-- pv_equiv track=rewrite | github.com/FCP-INDI/C-PAC | CPAC/pipeline/cpac_ga_model_generator.py | parse_out_covariates
-- ===== SOURCE A (Python) =====
-- def parse_out_covariates(design_formula):
--
--     patsy_ops = ["~", "+", "-", "*", "/", ":", "**", ")", "("]
--
--     for op in patsy_ops:
--         if op in design_formula:
--             design_formula = design_formula.replace(op, " ")
--
--     words = design_formula.split(" ")
--
--     covariates = [x for x in words if x != ""]
--
--     return covariates
-- ===== SOURCE B (Python) =====
-- def parse_out_covariates(design_formula):
--     seps = "~+-*/:() "
--     covariates = []
--     cur = []
--     for ch in design_formula:
--         if ch in seps:
--             if cur:
--                 covariates.append("".join(cur))
--                 cur = []
--         else:
--             cur.append(ch)
--     if cur:
--         covariates.append("".join(cur))
--     return covariates
-- ===== Notes on version B (the rewrite author's own statement) =====
-- stated objective: alternative
-- what changed: B tokenizes in one left-to-right scan, accumulating the current token and flushing it at each separator character, instead of A's nine replace passes followed by split-on-space and a filter of empty pieces.
import Mathlib
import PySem

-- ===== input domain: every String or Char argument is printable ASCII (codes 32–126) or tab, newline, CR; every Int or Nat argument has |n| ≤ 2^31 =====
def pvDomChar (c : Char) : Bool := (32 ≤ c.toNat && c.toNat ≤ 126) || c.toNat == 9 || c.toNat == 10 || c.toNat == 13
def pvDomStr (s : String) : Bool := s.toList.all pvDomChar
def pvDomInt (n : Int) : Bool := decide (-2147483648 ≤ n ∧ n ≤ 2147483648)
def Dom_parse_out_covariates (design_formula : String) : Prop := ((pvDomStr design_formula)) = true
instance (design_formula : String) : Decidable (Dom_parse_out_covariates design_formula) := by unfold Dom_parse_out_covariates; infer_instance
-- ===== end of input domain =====

-- B replaces A's nine replace-passes + split + filter by one left-to-right scan flushing the
-- current token at each separator (objective: alternative single-pass algorithm, same result).

-- ===== PORT A =====
-- patsy_ops = ["~", "+", "-", "*", "/", ":", "**", ")", "("]
def pycPatsyOps : List String := ["~", "+", "-", "*", "/", ":", "**", ")", "("]

-- one iteration of A's for-loop: if op in design_formula: design_formula = design_formula.replace(op, " ")
def pycStep (df : String) (op : String) : String :=
  if PySem.Str.isIn op df then PySem.Str.replace df op " " else df

def parse_out_covariates (design_formula : String) : List String :=
  let df := pycPatsyOps.foldl pycStep design_formula
  -- words = design_formula.split(" ") — sep " " ≠ "" so split? is always `some`; getD [] is never hit
  let words := (PySem.Str.split? df " ").getD []
  -- covariates = [x for x in words if x != ""]
  words.filter (fun x => decide (x ≠ ""))

-- ===== PORT B =====
-- seps = "~+-*/:() "
def altIsSep (c : Char) : Bool :=
  c = '~' || c = '+' || c = '-' || c = '*' || c = '/' || c = ':' || c = '(' || c = ')' || c = ' '

-- Source B's loop over the characters, state = (covariates, cur); the trailing `if cur:` flush is the base case
def altGo : List Char → List String → List Char → List String
  | [], covariates, cur => if cur.isEmpty then covariates else covariates ++ [String.ofList cur]
  | ch :: rest, covariates, cur =>
    if altIsSep ch then
      (if cur.isEmpty then altGo rest covariates [] else altGo rest (covariates ++ [String.ofList cur]) [])
    else altGo rest covariates (cur ++ [ch])

def parse_out_covariates_alt (design_formula : String) : List String :=
  altGo design_formula.toList [] []

-- ===== PRECONDITION & SPEC =====
def Spec_parse_out_covariates (design_formula : String) (out : List String) : Prop := out = parse_out_covariates_alt design_formula
instance (design_formula : String) (out : List String) : Decidable (Spec_parse_out_covariates design_formula out) := by unfold Spec_parse_out_covariates; infer_instance

-- ===== CLAIM (what is proved, stated in full; the proofs are below) =====
def Claim_equal_parse_out_covariates : Prop := ∀ (design_formula : String), Dom_parse_out_covariates design_formula → Spec_parse_out_covariates design_formula (parse_out_covariates design_formula)

-- ===== LEMMAS AND PROOFS =====

-- character substitution performed by one single-char replace pass
def pvRepl (c x : Char) : Char := if x = c then ' ' else x

theorem pvReplace_go_single (c : Char) (l acc : List Char) (fuel : Nat) (h : l.length ≤ fuel) :
    PySem.Chars.replace.go [c] [' '] fuel l acc = acc.reverse ++ l.map (pvRepl c) := by
  induction l generalizing acc fuel with
  | nil => rw [PySem.Chars.replace.go.eq_def]; cases fuel <;> simp
  | cons x t ih =>
    cases fuel with
    | zero => simp at h
    | succ f =>
      rw [PySem.Chars.replace.go.eq_def]
      simp only [List.isPrefixOf, List.length_cons] at h ⊢
      by_cases hx : x = c
      · subst hx
        rw [if_pos (by simp)]
        have := ih (' ' :: acc) f (by omega)
        simpa [pvRepl] using this
      · rw [if_neg (by simp [Ne.symm hx])]
        rw [ih (x :: acc) f (by omega)]
        simp [pvRepl, hx]

theorem pvReplace_single (c : Char) (l : List Char) :
    PySem.Chars.replace l [c] [' '] = l.map (pvRepl c) := by
  rw [PySem.Chars.replace]
  simp [pvReplace_go_single c l [] l.length le_rfl]

theorem pvMap_repl_not_mem {c : Char} {l : List Char} (h : c ∉ l) : l.map (pvRepl c) = l := by
  induction l with
  | nil => rfl
  | cons x t ih =>
    simp only [List.mem_cons, not_or] at h
    simp [pvRepl, Ne.symm h.1, ih h.2]

-- one iteration of A's loop for a single-character op, at the char-list level
theorem pvStep_toList (df : String) (c : Char) (op : String) (hop : op.toList = [c]) :
    (pycStep df op).toList = df.toList.map (pvRepl c) := by
  unfold pycStep
  simp only [PySem.Str.isIn, hop]
  by_cases h : PySem.Chars.isIn [c] df.toList = true
  · rw [if_pos h, PySem.Str.toList_replace, hop,
      show (" " : String).toList = [' '] from rfl, pvReplace_single]
  · rw [if_neg h]
    have hni : c ∉ df.toList := fun hm =>
      h ((PySem.Chars.isIn_iff_infix _ _).mpr ((List.singleton_infix_iff c _).mpr hm))
    exact (pvMap_repl_not_mem hni).symm

-- after '*' has been replaced, "**" no longer occurs, so A's "**" pass is the identity
theorem pvStep_starstar (df : String) (h : '*' ∉ df.toList) : pycStep df "**" = df := by
  unfold pycStep
  have : PySem.Str.isIn "**" df = false := by
    rw [PySem.Str.isIn]
    rw [PySem.Chars.isIn_eq_false_iff]
    intro hinf
    exact h (hinf.subset (by decide))
  rw [PySem.Str.isIn] at this ⊢
  simp only [this, Bool.false_eq_true, if_false]

-- the total substitution A's nine passes perform
theorem pvRepl_chain (x : Char) :
    (pvRepl '(' ∘ pvRepl ')' ∘ (pvRepl ':' ∘ pvRepl '/' ∘ pvRepl '*' ∘ pvRepl '-' ∘ pvRepl '+' ∘ pvRepl '~')) x
      = if altIsSep x then ' ' else x := by
  by_cases h : altIsSep x = true
  · rw [if_pos h]
    simp only [altIsSep, Bool.or_eq_true, decide_eq_true_eq] at h
    rcases h with ((((((((h|h)|h)|h)|h)|h)|h)|h)|h) <;> subst h <;> rfl
  · rw [if_neg h]
    simp only [altIsSep, Bool.or_eq_true, decide_eq_true_eq, not_or] at h
    obtain ⟨⟨⟨⟨⟨⟨⟨⟨h1, h2⟩, h3⟩, h4⟩, h5⟩, h6⟩, h7⟩, h8⟩, h9⟩ := h
    simp [Function.comp, pvRepl, h1, h2, h3, h4, h5, h6, h7, h8]

set_option maxHeartbeats 1600000 in
theorem pvFold_ops (df : String) :
    (pycPatsyOps.foldl pycStep df).toList = df.toList.map (fun c => if altIsSep c then ' ' else c) := by
  simp only [pycPatsyOps, List.foldl_cons, List.foldl_nil]
  set d1 := pycStep df "~" with h1
  set d2 := pycStep d1 "+" with h2
  set d3 := pycStep d2 "-" with h3
  set d4 := pycStep d3 "*" with h4
  set d5 := pycStep d4 "/" with h5
  set d6 := pycStep d5 ":" with h6
  have e1 : d1.toList = df.toList.map (pvRepl '~') := pvStep_toList df '~' "~" rfl
  have e2 : d2.toList = df.toList.map (pvRepl '+' ∘ pvRepl '~') := by
    rw [h2, pvStep_toList d1 '+' "+" rfl, e1, List.map_map]
  have e3 : d3.toList = df.toList.map (pvRepl '-' ∘ pvRepl '+' ∘ pvRepl '~') := by
    rw [h3, pvStep_toList d2 '-' "-" rfl, e2, List.map_map]
  have e4 : d4.toList = df.toList.map (pvRepl '*' ∘ pvRepl '-' ∘ pvRepl '+' ∘ pvRepl '~') := by
    rw [h4, pvStep_toList d3 '*' "*" rfl, e3, List.map_map]
  have e5 : d5.toList = df.toList.map (pvRepl '/' ∘ pvRepl '*' ∘ pvRepl '-' ∘ pvRepl '+' ∘ pvRepl '~') := by
    rw [h5, pvStep_toList d4 '/' "/" rfl, e4, List.map_map]
  have e6 : d6.toList = df.toList.map (pvRepl ':' ∘ pvRepl '/' ∘ pvRepl '*' ∘ pvRepl '-' ∘ pvRepl '+' ∘ pvRepl '~') := by
    rw [h6, pvStep_toList d5 ':' ":" rfl, e5, List.map_map]
  have hstar : '*' ∉ d6.toList := by
    rw [e6]
    intro hm
    rcases List.mem_map.mp hm with ⟨x, _, hx⟩
    revert hx
    simp only [Function.comp, pvRepl]
    split_ifs <;> simp_all
  rw [pvStep_starstar d6 hstar]
  rw [pvStep_toList _ '(' "(" rfl, pvStep_toList d6 ')' ")" rfl, e6, List.map_map, List.map_map]
  apply List.map_congr_left
  intro x _
  have := pvRepl_chain x
  simp only [Function.comp] at this ⊢
  exact this

-- String.ofList is "" exactly on []
theorem pvOfList_ne_empty (cs : List Char) : (decide (String.ofList cs ≠ "")) = !cs.isEmpty := by
  cases cs with
  | nil => simp
  | cons c t =>
    simp only [List.isEmpty_cons, Bool.not_false, decide_eq_true_eq]
    intro h
    have := congrArg String.toList h
    simp at this

-- the split-then-filter of A, run on a string whose separators are all ' ', is B's scan
theorem pvSplit_go_filter (g : Char → Char) (hg : ∀ c, g c = if altIsSep c then ' ' else c)
    (cs : List Char) (cur : List Char) (acc : List (List Char)) (fuel : Nat) (h : cs.length ≤ fuel) :
    ((PySem.Chars.splitOn.go [' '] fuel (cs.map g) cur acc).filter (fun x => decide (x ≠ []))).map String.ofList
      = altGo cs ((acc.reverse.filter (fun x => decide (x ≠ []))).map String.ofList) cur.reverse := by
  induction cs generalizing cur acc fuel with
  | nil =>
    rw [PySem.Chars.splitOn.go.eq_def]
    cases fuel <;>
      · simp only [List.map_nil, List.reverse_cons, List.append_nil, List.filter_append, List.map_append, altGo]
        by_cases hcur : cur = [] <;> simp [hcur]
  | cons c rest ih =>
    cases fuel with
    | zero => simp at h
    | succ f =>
      rw [PySem.Chars.splitOn.go.eq_def]
      simp only [List.map_cons, List.length_cons] at h ⊢
      by_cases hsep : altIsSep c
      · have hgc : g c = ' ' := by rw [hg c]; simp [hsep]
        have hpre : [' '].isPrefixOf (g c :: rest.map g) = true := by simp [List.isPrefixOf, hgc]
        rw [hpre]
        simp only [if_true, List.length_nil, List.drop_succ_cons, List.drop_zero]
        rw [ih [] (cur.reverse :: acc) f (by omega)]
        simp only [List.reverse_cons, List.filter_append, List.map_append, List.reverse_nil, altGo, hsep, if_true]
        by_cases hcur : cur = [] <;> simp [hcur]
      · have hgc : g c = c := by rw [hg c]; simp [hsep]
        have hnsp : c ≠ ' ' := by intro he; rw [he] at hsep; simp [altIsSep] at hsep
        have hpre : [' '].isPrefixOf (g c :: rest.map g) = false := by
          simp [List.isPrefixOf, hgc, Ne.symm hnsp]
        rw [hpre]
        simp only [Bool.false_eq_true, if_false, altGo, hsep, Bool.false_eq_true, if_false]
        have := ih (c :: cur) acc f (by omega)
        simp only [List.reverse_cons] at this
        rw [hgc]
        exact this

-- ===== VERDICT (by name: the statement is the Claim_ definition above) =====
theorem parse_out_covariates_spec : Claim_equal_parse_out_covariates := by
  intro s _
  unfold Spec_parse_out_covariates parse_out_covariates parse_out_covariates_alt
  show ((PySem.Str.split? (pycPatsyOps.foldl pycStep s) " ").getD []).filter (fun x => decide (x ≠ "")) = altGo s.toList [] []
  have hfold := pvFold_ops s
  set df := pycPatsyOps.foldl pycStep s with hdf
  have hsplit : PySem.Str.split? df " " = some ((PySem.Chars.splitOn df.toList [' ']).map String.ofList) := by
    rw [PySem.Str.split?, PySem.Chars.split?]
    simp [show (" " : String).toList = [' '] from rfl]
  rw [hsplit]
  simp only [Option.getD_some]
  have hfl : ((PySem.Chars.splitOn df.toList [' ']).map String.ofList).filter (fun x => decide (x ≠ ""))
      = ((PySem.Chars.splitOn df.toList [' ']).filter (fun x => decide (x ≠ []))).map String.ofList := by
    have hfun : ((fun x => decide (x ≠ "")) ∘ String.ofList) = (fun cs : List Char => decide (cs ≠ [])) := by
      funext cs
      simp only [Function.comp, pvOfList_ne_empty]
      cases cs <;> simp
    rw [List.filter_map, hfun]
  rw [hfl, PySem.Chars.splitOn]
  rw [hfold]
  have := pvSplit_go_filter (fun c => if altIsSep c then ' ' else c) (fun _ => rfl) s.toList [] []
      ((s.toList.map fun c => if altIsSep c then ' ' else c).length + 1)
      (by simp)
  simpa using this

What you have to do. Search the entries for the word "symm" and pick out every line that holds it.

Exercise response.
      · rw [if_neg (by simp [Ne.symm hx])]
    simp [pvRepl, Ne.symm h.1, ih h.2]
    exact (pvMap_repl_not_mem hni).symm
          simp [List.isPrefixOf, hgc, Ne.symm hnsp]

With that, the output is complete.